I have linear systems of inequalities in 3 variables and I'd like to plot these regions. Ideally, I'd like something that looks like objects in PolyhedronData. I tried RegionPlot3D, but the results are visually poor and too polygon-heavy to rotate in real time

Here's what I mean, the code below generates 10 sets of linear constraints and plots them

randomCons := Module[{},
   hadamard = KroneckerProduct @@ Table[{{1, 1}, {1, -1}}, {3}];
   invHad = Inverse[hadamard];
   vs = Range[8];
   m = mm /@ vs;
   sectionAnchors = Subsets[vs, {1, 7}];
   randomSection := 
    Mean[hadamard[[#]] & /@ #] & /@ 
     Prepend[RandomChoice[sectionAnchors, 3], vs]; {p0, p1, p2, p3} = 
    randomSection;
   section = 
    Thread[m -> 
      p0 + {x, y, z}.Orthogonalize[{p1 - p0, p2 - p0, p3 - p0}]];
   And @@ Thread[invHad.m >= 0 /. section]
   ];
Table[RegionPlot3D @@ {randomCons, {x, -3, 3}, {y, -3, 3}, {z, -3, 
    3}}, {10}]

Any suggestions?

Update: Incorporating suggestions below, here's the version I ended up using to plot feasible region of a system of linear inequalities

(* Plots feasible region of a linear program in 3 variables, \
specified as cons[[1]]>=0,cons[[2]]>=0,...
Each element of cons must \
be an expression of variables x,y,z only *)

plotFeasible3D[cons_] := 
 Module[{maxVerts = 20, vcons, vertCons, polyCons},
  (* find intersections of all triples of planes and get rid of \
intersections that aren't points *)

  vcons = Thread[# == 0] & /@ Subsets[cons, {3}];
  vcons = Select[vcons, Length[Reduce[#]] == 3 &];
  (* Combine vertex constraints with inequality constraints and find \
up to maxVerts feasible points *)
  vertCons = Or @@ (And @@@ vcons);
  polyCons = And @@ Thread[cons >= 0];
  verts = {x, y, z} /. 
    FindInstance[polyCons && vertCons, {x, y, z}, maxVerts];
  ComputationalGeometry`Methods`ConvexHull3D[verts, 
   Graphics`Mesh`FlatFaces -> False]
  ]

Code for testing

randomCons := Module[{},
   hadamard = KroneckerProduct @@ Table[{{1, 1}, {1, -1}}, {3}];
   invHad = Inverse[hadamard];
   vs = Range[8];
   m = mm /@ vs;
   sectionAnchors = Subsets[vs, {1, 7}];
   randomSection := 
    Mean[hadamard[[#]] & /@ #] & /@ 
     Prepend[RandomChoice[sectionAnchors, 3], vs]; {p0, p1, p2, p3} = 
    randomSection;
   section = 
    Thread[m -> 
      p0 + {x, y, z}.Orthogonalize[{p1 - p0, p2 - p0, p3 - p0}]];
   And @@ Thread[invHad.m >= 0 /. section]
   ];
Table[plotFeasible3D[List @@ randomCons[[All, 1]]], {50}];
like image 981
Yaroslav Bulatov Avatar asked Feb 26 '23 03:02

Yaroslav Bulatov


2 Answers

Here is a small program that seems to do what you want:

rstatic = randomCons;                    (* Call your function *)
randeq = rstatic /. x_ >= y_ -> x == y;  (* make a set of plane equations 
                                            replacing the inequalities by == *)

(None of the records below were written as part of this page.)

-- pv_equiv track=rewrite | github.com/jooeun921/Algorithm_study | 백준/Silver/12789. 도키도키 간식드리미/도키도키 간식드리미.py | can_snake
-- ===== SOURCE A (Python) =====
-- from collections import deque
--
-- def can_snake(students):
--     queue = deque(students)
--     stack = []
--     number = 1
--
--     while queue or stack:
--         if queue and queue[0] == number:
--             queue.popleft()
--             number += 1
--         elif stack and stack[-1] == number:
--             stack.pop()
--             number += 1
--         elif queue:
--             stack.append(queue.popleft())
--         else:
--             return "Sad"
--     return "Nice"
-- ===== SOURCE B (Python) =====
-- def can_snake(students):
--     n = len(students)
--     if sorted(students) != list(range(1, n + 1)):
--         return "Sad"
--     pos = [0] * (n + 1)
--     for i, v in enumerate(students):
--         pos[v] = i
--     work = [(0, n - 1, 1, n)]
--     while work:
--         l, r, lo, hi = work.pop()
--         if lo > hi:
--             continue
--         m = pos[hi]
--         if m < l or m > r:
--             return "Sad"
--         s = lo + (m - l)
--         work.append((l, m - 1, lo, s - 1))
--         work.append((m + 1, r, s, hi - 1))
--     return "Nice"
-- ===== Notes on version B (the rewrite author's own statement) =====
-- stated objective: alternative
-- what changed: Replaced the stack simulation by a structural criterion: B checks that students is a permutation of 1..n (sorted == range) and then verifies, by divide-and-conquer on the inverse-permutation array, that the sequence splits at its maximum into a left block of the small values and a right block of the large values, recursively (i.e. 231-pattern avoidance); no stack simulation at all.
import Mathlib
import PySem

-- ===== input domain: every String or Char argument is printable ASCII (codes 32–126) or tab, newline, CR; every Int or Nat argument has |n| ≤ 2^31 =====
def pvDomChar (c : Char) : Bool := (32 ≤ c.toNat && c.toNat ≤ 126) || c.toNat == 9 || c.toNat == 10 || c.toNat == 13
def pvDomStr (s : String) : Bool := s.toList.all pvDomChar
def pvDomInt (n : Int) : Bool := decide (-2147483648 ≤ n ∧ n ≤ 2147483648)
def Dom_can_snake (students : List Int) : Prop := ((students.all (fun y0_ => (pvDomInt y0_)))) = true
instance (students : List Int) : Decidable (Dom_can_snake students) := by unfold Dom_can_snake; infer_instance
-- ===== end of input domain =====

-- B replaces A's stack simulation by a structural test (objective: alternative algorithm):
-- B checks that students is a permutation of 1..n and then verifies by divide-and-conquer
-- on the inverse-permutation array that the list splits at its maximum into a block of the
-- small values followed by a block of the large values, recursively.


-- ===== PORT A =====
-- A's while-loop over (queue, stack, number); stack head = Python stack top.
-- Branch order as in A: queue-front match, stack-top match, push, else "Sad".
def loopA : List Int → List Int → Int → String
  | [], [], _ => "Nice"
  | [], y :: s, n => if y = n then loopA [] s (n + 1) else "Sad"
  | x :: q, [], n => if x = n then loopA q [] (n + 1) else loopA q [x] n
  | x :: q, y :: s, n =>
    if x = n then loopA q (y :: s) (n + 1)
    else if y = n then loopA (x :: q) s (n + 1)
    else loopA q (x :: y :: s) n
termination_by q s _ => 2 * q.length + s.length
decreasing_by all_goals (simp only [List.length_cons]; omega)

def can_snake (students : List Int) : String := loopA students [] 1

-- ===== PORT B =====
-- pos = [0]*(n+1); for i, v in enumerate(students): pos[v] = i
def buildPos (students : List Int) (n : Int) : List Int :=
  (PySem.List.enumerate students 0).foldl
    (fun pos iv => PySem.List.pySetD pos iv.2 iv.1)
    (List.replicate (n + 1).toNat 0)

-- Source B's explicit worklist loop (Python pops the END of `work`; the Lean list head is
-- that end, so the two children are consed in reverse append order — the identical
-- traversal).
def dcLoop (pos : List Int) (work : List (Int × Int × Int × Int)) : String :=
  match work with
  | [] => "Nice"
  | (l, r, lo, hi) :: rest =>
    if lo > hi then dcLoop pos rest
    else
      let m := PySem.List.pyGetD pos hi 0
      if m < l ∨ m > r then "Sad"
      else
        let s := lo + (m - l)
        dcLoop pos ((m + 1, r, s, hi - 1) :: (l, m - 1, lo, s - 1) :: rest)
termination_by (work.map (fun it => 2 * (it.2.1 + 1 - it.1).toNat + 1)).sum
decreasing_by
  all_goals simp only [List.map_cons, List.sum_cons]
  · omega
  · omega

def can_snake_alt (students : List Int) : String :=
  let n : Int := students.length
  if PySem.List.sorted students (fun x => x) false = PySem.List.pyRange 1 (n + 1) 1 then
    dcLoop (buildPos students n) [(0, n - 1, 1, n)]
  else "Sad"

-- ===== PRECONDITION & SPEC =====
def Spec_can_snake (students : List Int) (out : String) : Prop := out = can_snake_alt students
instance (students : List Int) (out : String) : Decidable (Spec_can_snake students out) := by unfold Spec_can_snake; infer_instance

-- ===== CLAIM (what is proved, stated in full; the proofs are below) =====
def Claim_equal_can_snake : Prop := ∀ (students : List Int), Dom_can_snake students → Spec_can_snake students (can_snake students)

-- ===== LEMMAS AND PROOFS =====

def drainB : List Int → Int → List Int × Int
  | [], n => ([], n)
  | y :: s, n => if y = n then drainB s (n + 1) else (y :: s, n)

-- recursive view of A's fold, used to bridge loopA to runS
def goB : List Int → List Int → Int → String
  | [], s, _ => if s = [] then "Nice" else "Sad"
  | x :: q, s, n => goB q (drainB (x :: s) n).1 (drainB (x :: s) n).2

def runS (q : List Int) (s : List Int) (n : Int) : List Int × Int :=
  q.foldl (fun st x => drainB (x :: st.1) st.2) (s, n)

theorem runS_nil (s : List Int) (n : Int) : runS [] s n = (s, n) := rfl
theorem runS_cons (x : Int) (q s : List Int) (n : Int) :
    runS (x :: q) s n = runS q (drainB (x :: s) n).1 (drainB (x :: s) n).2 := rfl

theorem coe_cons_ms (x : Int) (l : List Int) :
    ((x :: l : List Int) : Multiset Int) = {x} + (l : Multiset Int) := by
  rw [← Multiset.cons_coe, ← Multiset.singleton_add]

theorem drainB_le (s : List Int) (n : Int) : n ≤ (drainB s n).2 := by
  induction s generalizing n with
  | nil => simp [drainB]
  | cons y s ih =>
    simp only [drainB]
    split
    · exact le_trans (by omega) (ih (n + 1))
    · simp

theorem drainB_mem_lt (s : List Int) (n m : Int) (hm : m ∈ s) (h : m < n) :
    m ∈ (drainB s n).1 ∧ m < (drainB s n).2 := by
  induction s generalizing n with
  | nil => simp at hm
  | cons y s ih =>
    simp only [drainB]
    split
    · rename_i hy
      rcases List.mem_cons.mp hm with rfl | hm'
      · omega
      · exact ih (n + 1) hm' (by omega)
    · exact ⟨hm, h⟩

theorem goB_dead (q : List Int) (s : List Int) (n m : Int) (hm : m ∈ s) (h : m < n) :
    goB q s n = "Sad" := by
  induction q generalizing s n with
  | nil =>
    have : s ≠ [] := by intro hs; subst hs; simp at hm
    simp [goB, this]
  | cons x q ih =>
    have hd := drainB_mem_lt (x :: s) n m (List.mem_cons_of_mem _ hm) h
    simpa [goB] using ih _ _ hd.1 hd.2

eqset = Subsets[randeq, {3}];            (* Make all possible subsets of 3 planes *)

                                         (* Now find the vertex candidates
                                            Solving the sets of three equations *)
vertexcandidates =      
    Flatten[Table[Solve[eqset[[i]]], {i, Length[eqset]}], 1];

                                         (* Now select those candidates 
                                            satisfying all the original equations *)          
vertex = Union[Select[vertexcandidates, rstatic /. # &]];

                                         (* Now use an UNDOCUMENTED Mathematica
                                            function to plot the surface *)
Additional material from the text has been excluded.